### Exercise material
-- pv_equiv track=rewrite | github.com/visanalexandru/ASM-Sudoku-Solver | tests/test.py | to_grid
-- ===== SOURCE A (Python) =====
-- def to_grid(s):
--     column=0
--     result=""
--     for x in s:
--         result+=str(x)+" "
--         column+=1
--         if column==9:
--             result+='\n'
--             column=0
--     return result
-- ===== SOURCE B (Python) =====
-- def to_grid(s):
--     rows = [s[i:i + 9] for i in range(0, len(s), 9)]
--     return ''.join(' '.join(map(str, r)) + (' \n' if len(r) == 9 else ' ') for r in rows)
-- ===== Notes on version B (the rewrite author's own statement) =====
-- stated objective: idiomatic
-- what changed: Replaces the element-by-element counter loop with string concatenation by a row-oriented chunk-then-join: slice the input into rows of 9 and ' '.join each row, appending the newline exactly for full rows.
import Mathlib
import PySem

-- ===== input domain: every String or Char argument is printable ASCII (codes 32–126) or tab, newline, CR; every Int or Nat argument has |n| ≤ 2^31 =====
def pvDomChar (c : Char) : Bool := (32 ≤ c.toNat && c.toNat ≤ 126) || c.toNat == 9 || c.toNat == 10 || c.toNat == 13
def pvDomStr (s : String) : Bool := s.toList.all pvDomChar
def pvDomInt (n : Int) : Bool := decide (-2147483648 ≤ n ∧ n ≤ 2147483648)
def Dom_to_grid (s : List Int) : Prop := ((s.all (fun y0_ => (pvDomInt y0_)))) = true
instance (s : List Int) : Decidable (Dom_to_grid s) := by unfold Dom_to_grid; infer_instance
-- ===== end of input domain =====

-- B replaces A's per-element counter loop (string += with a column counter) by a row-oriented
-- chunk-then-join decomposition: slice into rows of 9, ' '.join each row, concatenate.


-- ===== PORT A =====
-- one loop iteration: result += str(x) + " "; column += 1; if column == 9: result += '\n'; column = 0
def pvStepA (st : Nat × String) (x : Int) : Nat × String :=
  let result := st.2 ++ (PySem.Int.toStr x ++ " ")
  let column := st.1 + 1
  if column == 9 then (0, result ++ "\n") else (column, result)

def to_grid (s : List Int) : String := (s.foldl pvStepA (0, "")).2

-- ===== PORT B =====
-- rows = [s[i:i+9] for i in range(0, len(s), 9)]  (chunking by 9)
def pvChunks : List Int → List (List Int)
  | [] => []
  | x :: rest => ((x :: rest).take 9) :: pvChunks ((x :: rest).drop 9)
termination_by s => s.length
decreasing_by simp

-- ' '.join(map(str, r)) + (' \n' if len(r) == 9 else ' ')
def pvRow (r : List Int) : String :=
  PySem.Str.join " " (r.map PySem.Int.toStr) ++ (if r.length == 9 then " \n" else " ")

def to_grid_alt (s : List Int) : String := PySem.Str.join "" ((pvChunks s).map pvRow)

-- ===== PRECONDITION & SPEC =====
def Spec_to_grid (s : List Int) (out : String) : Prop := out = to_grid_alt s
instance (s : List Int) (out : String) : Decidable (Spec_to_grid s out) := by unfold Spec_to_grid; infer_instance

-- ===== CLAIM (what is proved, stated in full; the proofs are below) =====
def Claim_equal_to_grid : Prop := ∀ (s : List Int), Dom_to_grid s → Spec_to_grid s (to_grid s)

-- ===== LEMMAS AND PROOFS =====
-- the characters A's loop appends for a run of elements
def pvFlat (xs : List Int) : List Char := xs.flatMap (fun x => PySem.Int.toChars x ++ [' '])

lemma pvFlat_cons (x : Int) (xs : List Int) :
    pvFlat (x :: xs) = PySem.Int.toChars x ++ [' '] ++ pvFlat xs := by
  simp [pvFlat]

-- A's fold over at most a row's worth of elements, from column c
lemma pvFoldA_chunk (xs : List Int) : ∀ (c : Nat) (r : String), c + xs.length ≤ 9 → c < 9 →
    xs.foldl pvStepA (c, r) =
      (if c + xs.length = 9 then 0 else c + xs.length,
       String.ofList (r.toList ++ pvFlat xs ++ (if c + xs.length = 9 then ['\n'] else []))) := by
  induction xs with
  | nil =>
    intro c r h hc
    have h9 : ¬ (c + ([] : List Int).length = 9) := by simp; omega
    rw [List.foldl_nil, if_neg h9, if_neg h9]
    refine Prod.ext (by simp) ?_
    apply String.toList_inj.mp
    simp [pvFlat]
  | cons x xs ih =>
    intro c r h hc
    simp only [List.foldl_cons]
    by_cases h9 : c + 1 = 9
    · have hxs : xs = [] := by
        have : xs.length = 0 := by simp at h; omega
        exact List.eq_nil_of_length_eq_zero this
      subst hxs
      have hcase : c + ([x] : List Int).length = 9 := by simpa using h9
      simp only [pvStepA, h9, List.foldl_nil, beq_self_eq_true, hcase, if_pos]
      refine Prod.ext rfl ?_
      apply String.toList_inj.mp
      simp [pvFlat, PySem.Int.toList_toStr]
    · have hstep : pvStepA (c, r) x = (c + 1, r ++ (PySem.Int.toStr x ++ " ")) := by
        have hb : ((c + 1 : Nat) == 9) = false := by simp; omega
        simp [pvStepA, hb]
      rw [hstep, ih (c + 1) _ (by simp at h ⊢; omega) (by omega)]
      have hlen : (c + 1) + xs.length = c + (x :: xs).length := by simp; omega
      rw [hlen]
      congr 1
      apply String.toList_inj.mp
      simp [pvFlat_cons, PySem.Int.toList_toStr]

-- the row string, as characters: a trailing space after each element, newline iff full
lemma pvRow_toList (r : List Int) (hne : r ≠ []) :
    (pvRow r).toList = pvFlat r ++ (if r.length = 9 then ['\n'] else []) := by
  suffices h : (PySem.Str.join " " (r.map PySem.Int.toStr)).toList ++ [' '] = pvFlat r by
    by_cases h9 : r.length = 9 <;>
      simp [pvRow, h9, ← h, show (" \n" : String).toList = [' ', '\n'] from rfl,
            show (" " : String).toList = [' '] from rfl]
  induction r with
  | nil => exact absurd rfl hne
  | cons x xs ih =>
    cases xs with
    | nil =>
      simp [PySem.Str.toList_join, PySem.Chars.join_singleton, pvFlat, PySem.Int.toList_toStr]
    | cons y ys =>
      have := ih (by simp)
      simp only [List.map_cons, PySem.Str.toList_join, PySem.Chars.join_cons_cons] at this ⊢
      rw [pvFlat_cons, ← this]
      simp [PySem.Int.toList_toStr]

lemma pvJoin_empty_sep (l : List (List Char)) : PySem.Chars.join [] l = l.flatten := by
  induction l with
  | nil => simp [PySem.Chars.join_nil]
  | cons p rest ih =>
    cases rest with
    | nil => simp [PySem.Chars.join_singleton]
    | cons q rs => rw [PySem.Chars.join_cons_cons]; simp at ih ⊢; rw [ih]

lemma pvAlt_toList (s : List Int) :
    (to_grid_alt s).toList = ((pvChunks s).map (fun r => (pvRow r).toList)).flatten := by
  simp [to_grid_alt, PySem.Str.toList_join, pvJoin_empty_sep,
        show ("" : String).toList = [] from rfl, List.map_map]
  rfl

lemma pvMain (n : Nat) : ∀ (s : List Int) (r : String), s.length ≤ n →
    (s.foldl pvStepA (0, r)).2.toList = r.toList ++ (to_grid_alt s).toList := by
  induction n with
  | zero =>
    intro s r h
    have : s = [] := List.eq_nil_of_length_eq_zero (by omega)
    subst this
    rw [to_grid_alt, pvChunks]; simp [PySem.Str.toList_join, PySem.Chars.join_nil]
  | succ n ih =>
    intro s r h
    cases s with
    | nil => rw [to_grid_alt, pvChunks]; simp [PySem.Str.toList_join, PySem.Chars.join_nil]
    | cons x rest =>
      set s := x :: rest with hs
      have hsplit : s = s.take 9 ++ s.drop 9 := (List.take_append_drop 9 s).symm
      have htlen : (s.take 9).length = min 9 s.length := by simp
      have hchunk : pvChunks s = (s.take 9) :: pvChunks (s.drop 9) := by
        rw [hs, pvChunks]
      conv_lhs => rw [hsplit]
      rw [List.foldl_append]
      have h9 : min 9 s.length ≤ 9 := by omega
      rw [pvFoldA_chunk (s.take 9) 0 r (by omega) (by omega)]
      by_cases hge : 9 ≤ s.length
      · have hmin : min 9 s.length = 9 := by omega
        have hcase : 0 + (s.take 9).length = 9 := by rw [htlen, hmin]
        rw [if_pos hcase, if_pos hcase]
        have hd : (s.drop 9).length ≤ n := by
          simp only [List.length_drop]
          rw [hs] at h ⊢; simp at h ⊢; omega
        rw [ih (s.drop 9) _ hd]
        rw [pvAlt_toList s, hchunk]
        simp only [List.map_cons, List.flatten_cons]
        rw [pvRow_toList (s.take 9) (by
              intro hnil
              have := congrArg List.length hnil
              rw [htlen, hmin] at this; simp at this)]
        rw [if_pos (by rw [htlen, hmin]), pvAlt_toList (s.drop 9)]
        simp
      · have hlt : s.length < 9 := by omega
        have hmin : min 9 s.length = s.length := by omega
        have hne9 : s.length ≠ 9 := by omega
        have hcase : ¬ (0 + (s.take 9).length = 9) := by rw [htlen, hmin]; omega
        rw [if_neg hcase, if_neg hcase]
        have hdrop : s.drop 9 = [] := List.drop_eq_nil_of_le (by omega)
        rw [hdrop]
        simp only [List.foldl_nil]
        rw [pvAlt_toList s, hchunk, hdrop]
        simp only [pvChunks, List.map_cons, List.map_nil, List.flatten_cons, List.flatten_nil]
        rw [pvRow_toList (s.take 9) (by rw [hs]; simp)]
        rw [List.take_of_length_le (by omega), if_neg hne9]
        simp

-- ===== VERDICT (by name: the statement is the Claim_ definition above) =====
theorem to_grid_spec : Claim_equal_to_grid := by
  intro s _
  unfold Spec_to_grid to_grid
  apply String.toList_inj.mp
  rw [pvMain s.length s "" (le_refl _)]
  rfl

### Work to complete
An answer is complete only when it holds every line above containing the string "elements".

### Output of the exercise
-- the characters A's loop appends for a run of elements
-- A's fold over at most a row's worth of elements, from column c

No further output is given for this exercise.